- Episode no.: Season 4 Episode 5
- Directed by: Ferdinand Fairfax
- Original air date: 13 June 1993

Episode chronology
| ← Previous "The Delayed Arrival" | Next → "The Ties That Bind" |

= Trouble at Totleigh Towers =

"Trouble at Totleigh Towers" is the fifth episode of the fourth series of the 1990s British comedy television series Jeeves and Wooster. It is also called "Totleigh Towers". It first aired in the UK on on ITV. Some of the external scenes were filmed at Highclere Castle.

In the US, it was one of five episodes of Jeeves and Wooster that were not aired as part of the original broadcast of the television series on Masterpiece Theatre, though all episodes were made available on US home video releases. "The Bassetts' Fancy Dress Ball" aired as the fifth episode of the fourth series of Jeeves and Wooster instead.

In the episode, Wooster appears in blackface and uses racial stereotypes to impersonate a visiting dignitary.

== Background ==
Adapted from Stiff Upper Lip, Jeeves.
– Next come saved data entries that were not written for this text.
-- pv_equiv track=rewrite | github.com/UTD-FAST-Lab/TracePruner | scripts/static_cg_generation/doop/reformat/reformat_doop_linewise.py | java_type_to_descriptor
-- ===== SOURCE A (Python) =====
-- def java_type_to_descriptor(jtype):
--     jtype = jtype.strip()
--     # Array types
--     if jtype.endswith("[]"):
--         return "[" + java_type_to_descriptor(jtype[:-2])
--     # Primitives
--     primitives = {
--         "void": "V", "int": "I", "float": "F", "double": "D",
--         "long": "J", "boolean": "Z", "char": "C", "short": "S", "byte": "B"
--     }
--     if jtype in primitives:
--         return primitives[jtype]
--     # Object types
--     return f"L{jtype.replace('.', '/')};"
-- ===== SOURCE B (Python) =====
-- PRIMITIVES = {
--     "void": "V", "int": "I", "float": "F", "double": "D",
--     "long": "J", "boolean": "Z", "char": "C", "short": "S", "byte": "B"
-- }
--
-- def java_type_to_descriptor(jtype):
--     # scan the reversed string once with an index: count "][" groups,
--     # skipping whitespace after each (mirrors A's per-level strip)
--     rev = jtype.strip()[::-1]
--     count = 0
--     i = 0
--     while rev.startswith("][", i):
--         count += 1
--         i += 2
--         while i < len(rev) and rev[i].isspace():
--             i += 1
--     base = rev[i:][::-1]
--     if base in PRIMITIVES:
--         return "[" * count + PRIMITIVES[base]
--     return "[" * count + "L" + base.replace('.', '/') + ";"
-- ===== Notes on version B (the rewrite author's own statement) =====
-- stated objective: alternative
-- what changed: Replaces A's self-recursion with repeated strip/slice by a single index-based scan over the reversed string that counts bracket-pair groups (skipping whitespace after each) and then builds the descriptor from the remaining characters once.
import Mathlib
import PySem

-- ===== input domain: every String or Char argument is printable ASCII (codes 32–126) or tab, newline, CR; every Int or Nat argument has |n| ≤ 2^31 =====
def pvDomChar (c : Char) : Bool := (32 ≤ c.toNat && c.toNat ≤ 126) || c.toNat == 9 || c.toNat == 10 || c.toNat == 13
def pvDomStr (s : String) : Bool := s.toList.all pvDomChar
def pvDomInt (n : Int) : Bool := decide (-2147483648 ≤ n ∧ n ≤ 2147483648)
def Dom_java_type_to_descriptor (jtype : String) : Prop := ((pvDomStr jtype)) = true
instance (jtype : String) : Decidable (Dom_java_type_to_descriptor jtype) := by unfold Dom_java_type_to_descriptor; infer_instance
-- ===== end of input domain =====

-- B replaces A's self-recursion with repeated strip/slice by one index scan over the
-- reversed character list: count bracket-pair groups (skipping whitespace after each), then build
-- the descriptor once from the remaining characters (alternative decomposition).

-- the primitives dict literal, shared verbatim by both Python versions
def pvPrimitives : PySem.Dict String String :=
  PySem.Dict.ofList [("void", "V"), ("int", "I"), ("float", "F"), ("double", "D"),
    ("long", "J"), ("boolean", "Z"), ("char", "C"), ("short", "S"), ("byte", "B")]

-- termination helpers (cited by the ports' decreasing_by)
theorem pv_strip_len_le (x : String) :
    (PySem.Str.strip x).toList.length ≤ x.toList.length := by
  simp only [PySem.Str.toList_strip, PySem.Chars.strip, PySem.Chars.rstrip, PySem.Chars.lstrip,
    List.length_reverse]
  exact le_trans (List.length_dropWhile_le _ _)
    (by simpa using List.length_dropWhile_le PySem.Chars.isspace x.toList)

theorem pv_endswith_len (s : String) (h : PySem.Str.endswith s "[]" = true) :
    2 ≤ s.toList.length := by
  rw [PySem.Str.endswith] at h
  have hsuf := (PySem.Chars.endswith_iff _ _).mp h
  have := hsuf.length_le
  simpa using this

theorem pv_slice2_len (s : String) (h : PySem.Str.endswith s "[]" = true) :
    (PySem.Str.slice s none (some (-2))).toList.length ≤ s.toList.length - 2 := by
  have h2 := pv_endswith_len s h
  rw [PySem.Str.slice]
  simp only [String.toList_ofList, PySem.Chars.slice_eq_listSlice]
  rw [PySem.List.slice_to_neg_ofNat s.toList 2 (by omega)]
  simp

theorem pv_sw_len (l : List Char) (h : PySem.Chars.startswith l [']', '['] = true) :
    2 ≤ l.length := by
  have := ((PySem.Chars.startswith_iff _ _).mp h).length_le
  simpa using this

-- ===== PORT A =====
def java_type_to_descriptor (jtype : String) : String :=
  let s := PySem.Str.strip jtype
  if PySem.Str.endswith s "[]" then
    "[" ++ java_type_to_descriptor (PySem.Str.slice s none (some (-2)))
  else if pvPrimitives.contains s then
    pvPrimitives.getD s ""
  else
    "L" ++ PySem.Str.replace s "." "/" ++ ";"
termination_by jtype.toList.length
decreasing_by
  have h1 := pv_strip_len_le jtype
  have h2 := pv_endswith_len (PySem.Str.strip jtype) (by assumption)
  have h3 := pv_slice2_len (PySem.Str.strip jtype) (by assumption)
  omega

-- ===== PORT B =====
-- the outer while loop of Source B on the reversed character list: the index i is the list
-- already consumed, so `rev.startswith("][", i)` is a head test, `i += 2` a drop, and the
-- inner whitespace-skipping loop a dropWhile
def pvAltScan (l : List Char) : Nat × List Char :=
  if PySem.Chars.startswith l [']', '['] then
    let r := pvAltScan ((l.drop 2).dropWhile PySem.Chars.isspace)
    (r.1 + 1, r.2)
  else
    (0, l)
termination_by l.length
decreasing_by
  have h1 := pv_sw_len l (by assumption)
  have h2 := List.length_dropWhile_le PySem.Chars.isspace (l.drop 2)
  simp only [List.length_drop] at h2
  omega

def java_type_to_descriptor_alt (jtype : String) : String :=
  let rev := (PySem.Str.strip jtype).toList.reverse
  let r := pvAltScan rev
  let base := String.ofList r.2.reverse
  if pvPrimitives.contains base then
    String.ofList (List.replicate r.1 '[') ++ pvPrimitives.getD base ""
  else
    String.ofList (List.replicate r.1 '[') ++ ("L" ++ PySem.Str.replace base "." "/" ++ ";")

-- ===== PRECONDITION & SPEC =====
def Spec_java_type_to_descriptor (jtype : String) (out : String) : Prop := out = java_type_to_descriptor_alt jtype
instance (jtype : String) (out : String) : Decidable (Spec_java_type_to_descriptor jtype out) := by unfold Spec_java_type_to_descriptor; infer_instance

-- ===== CLAIM (what is proved, stated in full; the proofs are below) =====
def Claim_equal_java_type_to_descriptor : Prop := ∀ (jtype : String), Dom_java_type_to_descriptor jtype → Spec_java_type_to_descriptor jtype (java_type_to_descriptor jtype)

-- ===== LEMMAS AND PROOFS =====

-- the base-descriptor computation, parameterised by the (reversed) remaining characters
def pvBaseR (rl : List Char) : String :=
  let base := String.ofList rl.reverse
  if pvPrimitives.contains base then pvPrimitives.getD base ""
  else "L" ++ PySem.Str.replace base "." "/" ++ ";"

-- a prefix of a dropWhile result is itself dropWhile-stable
theorem pv_dropWhile_prefix (p : Char → Bool) (l m : List Char)
    (h : m <+: List.dropWhile p l) : List.dropWhile p m = m := by
  cases m with
  | nil => rfl
  | cons c t =>
    obtain ⟨r, hr⟩ := h
    have hne : List.dropWhile p l ≠ [] := by rw [← hr]; simp
    have hc := List.head_dropWhile_not p hne
    have : (List.dropWhile p l).head hne = c := by
      simp [← hr]
    rw [this] at hc
    simp [hc]

theorem pv_strip_idem_chars (l : List Char) :
    PySem.Chars.strip (PySem.Chars.strip l) = PySem.Chars.strip l := by
  simp only [PySem.Chars.strip, PySem.Chars.rstrip, PySem.Chars.lstrip]
  set sp := PySem.Chars.isspace
  set a := List.dropWhile sp l with ha
  set b := List.dropWhile sp a.reverse with hb
  have hpre : b.reverse <+: a := by
    have : b <:+ a.reverse := by rw [hb]; exact List.dropWhile_suffix sp
    simpa using this.reverse
  have h1 : List.dropWhile sp b.reverse = b.reverse :=
    pv_dropWhile_prefix sp l _ hpre
  have h2 : List.dropWhile sp b = b :=
    pv_dropWhile_prefix sp a.reverse b (hb ▸ List.prefix_refl _)
  rw [h1, List.reverse_reverse, h2]

theorem pv_strip_idem (s : String) :
    PySem.Str.strip (PySem.Str.strip s) = PySem.Str.strip s := by
  apply String.toList_inj.mp
  simp [pv_strip_idem_chars]

-- a stripped string has no leading whitespace
theorem pv_nolead (s : String) (hs : PySem.Str.strip s = s) :
    List.dropWhile PySem.Chars.isspace s.toList = s.toList := by
  have hl : s.toList = PySem.Chars.strip s.toList := by
    conv_lhs => rw [← hs]
    simp
  rw [hl]
  simp only [PySem.Chars.strip, PySem.Chars.rstrip, PySem.Chars.lstrip]
  set sp := PySem.Chars.isspace
  set a := List.dropWhile sp s.toList with ha
  set b := List.dropWhile sp a.reverse with hb
  have hpre : b.reverse <+: a := by
    have : b <:+ a.reverse := by rw [hb]; exact List.dropWhile_suffix sp
    simpa using this.reverse
  exact pv_dropWhile_prefix sp s.toList _ hpre

-- A is insensitive to pre-stripping its argument
theorem pv_jtd_strip (x : String) :
    java_type_to_descriptor (PySem.Str.strip x) = java_type_to_descriptor x := by
  rw [java_type_to_descriptor.eq_def, java_type_to_descriptor.eq_def, pv_strip_idem]

-- the head test on the reversed list is A's endswith test
theorem pv_sw_ew (s : String) :
    PySem.Chars.startswith s.toList.reverse [']', '['] = PySem.Str.endswith s "[]" := by
  rw [Bool.eq_iff_iff, PySem.Chars.startswith_iff, PySem.Str.endswith,
    PySem.Chars.endswith_iff]
  constructor
  · intro h
    have : (['[', ']'] : List Char).reverse <+: s.toList.reverse := h
    have := List.reverse_prefix.mp this
    simpa using this
  · intro h
    have : ("[]".toList : List Char) <:+ s.toList := by simpa using h
    have := List.reverse_prefix.mpr this
    simpa using this

-- unfolding lemmas for the scan
theorem pv_scan_false (l : List Char) (h : PySem.Chars.startswith l [']', '['] = false) :
    pvAltScan l = (0, l) := by
  rw [pvAltScan, h]
  simp

theorem pv_scan_true (l : List Char) (h : PySem.Chars.startswith l [']', '['] = true) :
    pvAltScan l = ((pvAltScan ((l.drop 2).dropWhile PySem.Chars.isspace)).1 + 1,
      (pvAltScan ((l.drop 2).dropWhile PySem.Chars.isspace)).2) := by
  rw [pvAltScan, h]
  simp

theorem pv_jtd_false (s : String) (hs : PySem.Str.strip s = s)
    (h : PySem.Str.endswith s "[]" = false) : java_type_to_descriptor s = pvBaseR s.toList.reverse := by
  rw [java_type_to_descriptor.eq_def]
  simp only [hs, h, Bool.false_eq_true, if_false, pvBaseR, List.reverse_reverse,
    String.ofList_toList]

theorem pv_jtd_true (s : String) (hs : PySem.Str.strip s = s)
    (h : PySem.Str.endswith s "[]" = true) :
    java_type_to_descriptor s = "[" ++ java_type_to_descriptor (PySem.Str.slice s none (some (-2))) := by
  conv_lhs => rw [java_type_to_descriptor.eq_def]
  simp only [hs, h, if_true]

-- the recursive argument of A, seen from the reversed list of B's scan
theorem pv_slice_rev (s : String) (hs : PySem.Str.strip s = s)
    (h : PySem.Str.endswith s "[]" = true) :
    (PySem.Str.strip (PySem.Str.slice s none (some (-2)))).toList.reverse
      = (s.toList.reverse.drop 2).dropWhile PySem.Chars.isspace := by
  have h2 := pv_endswith_len s h
  have hsl : (PySem.Str.slice s none (some (-2))).toList = s.toList.take (s.toList.length - 2) := by
    rw [PySem.Str.slice]
    simp only [String.toList_ofList, PySem.Chars.slice_eq_listSlice]
    rw [PySem.List.slice_to_neg_ofNat s.toList 2 (by omega)]
  have htake : s.toList.take (s.toList.length - 2) = (s.toList.reverse.drop 2).reverse := by
    rw [List.reverse_drop]
    simp
  have hpref : (s.toList.reverse.drop 2).reverse <+: s.toList := by
    rw [← htake]; exact List.take_prefix _ _
  have hlstrip : List.dropWhile PySem.Chars.isspace ((s.toList.reverse.drop 2).reverse)
      = (s.toList.reverse.drop 2).reverse := by
    apply pv_dropWhile_prefix PySem.Chars.isspace s.toList
    rw [pv_nolead s hs]; exact hpref
  simp only [PySem.Str.toList_strip, hsl, htake, PySem.Chars.strip, PySem.Chars.rstrip,
    PySem.Chars.lstrip, hlstrip, List.reverse_reverse]

theorem pv_prefix_push (c : Nat) (x : String) :
    "[" ++ (String.ofList (List.replicate c '[') ++ x)
      = String.ofList (List.replicate (c + 1) '[') ++ x := by
  apply String.toList_inj.mp
  simp [List.replicate_succ]

-- main invariant: A on a stripped s equals B's scan of the reversed characters
theorem pv_main (n : Nat) : ∀ (s : String), s.toList.length ≤ n →
    PySem.Str.strip s = s →
    java_type_to_descriptor s
      = String.ofList (List.replicate (pvAltScan s.toList.reverse).1 '[')
        ++ pvBaseR (pvAltScan s.toList.reverse).2 := by
  induction n with
  | zero =>
    intro s hn hs
    have h : PySem.Str.endswith s "[]" = false := by
      rcases hb : PySem.Str.endswith s "[]" with _ | _
      · rfl
      · have := pv_endswith_len s hb; omega
    rw [pv_scan_false _ (by rw [pv_sw_ew, h]), pv_jtd_false s hs h]
    apply String.toList_inj.mp
    simp
  | succ m ih =>
    intro s hn hs
    rcases hb : PySem.Str.endswith s "[]" with _ | _
    · rw [pv_scan_false _ (by rw [pv_sw_ew, hb]), pv_jtd_false s hs hb]
      apply String.toList_inj.mp
      simp
    · rw [pv_scan_true _ (by rw [pv_sw_ew, hb]), pv_jtd_true s hs hb]
      set u := PySem.Str.strip (PySem.Str.slice s none (some (-2))) with hu
      rw [← pv_jtd_strip (PySem.Str.slice s none (some (-2))), ← hu]
      have hrev : u.toList.reverse = (s.toList.reverse.drop 2).dropWhile PySem.Chars.isspace := by
        rw [hu]; exact pv_slice_rev s hs hb
      have hlen : u.toList.length ≤ m := by
        have h1 : u.toList.length = u.toList.reverse.length := by simp
        rw [h1, hrev]
        have h2 := List.length_dropWhile_le PySem.Chars.isspace (s.toList.reverse.drop 2)
        have h3 := pv_endswith_len s hb
        simp only [List.length_drop, List.length_reverse] at h2 ⊢
        omega
      have hstu : PySem.Str.strip u = u := by rw [hu]; exact pv_strip_idem _
      rw [ih u hlen hstu, hrev]
      exact pv_prefix_push _ _

-- ===== VERDICT (by name: the statement is the Claim_ definition above) =====
theorem java_type_to_descriptor_spec : Claim_equal_java_type_to_descriptor := by
  intro jtype _
  unfold Spec_java_type_to_descriptor java_type_to_descriptor_alt
  rw [← pv_jtd_strip jtype]
  have h := pv_main (PySem.Str.strip jtype).toList.length (PySem.Str.strip jtype)
    (le_refl _) (pv_strip_idem jtype)
  rw [h, pvBaseR]
  simp only []
  split <;> rfl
The filming location for Totleigh Towers, where much of the episode takes place, was Highclere Castle.

==Cast==
- Bertie Wooster – Hugh Laurie
- Jeeves – Stephen Fry
- Roderick Spode – John Turner
- Sir Watkyn – John Woodnutt
- Madeline Bassett – Elizabeth Morton
- Stiffy Byng – Charlotte Attenborough
- Gussie Fink-Nottle – Richard Braine
- Stinker Pinker – Simon Treves
- Major Plank – Norman Rodway
- Constable Oates – Sidney Livingstone
- Emerald Stoker – Emma Hewitt
- Toto – Colin McFarlane
- Butterfield – Preston Lockwood

==Plot==
Stiffy tasks Bertie with stealing a statuette that is believed to be cursed. Gussie Fink-Nottle resists his fiancée Madeline Bassett's attempts to make him a vegetarian.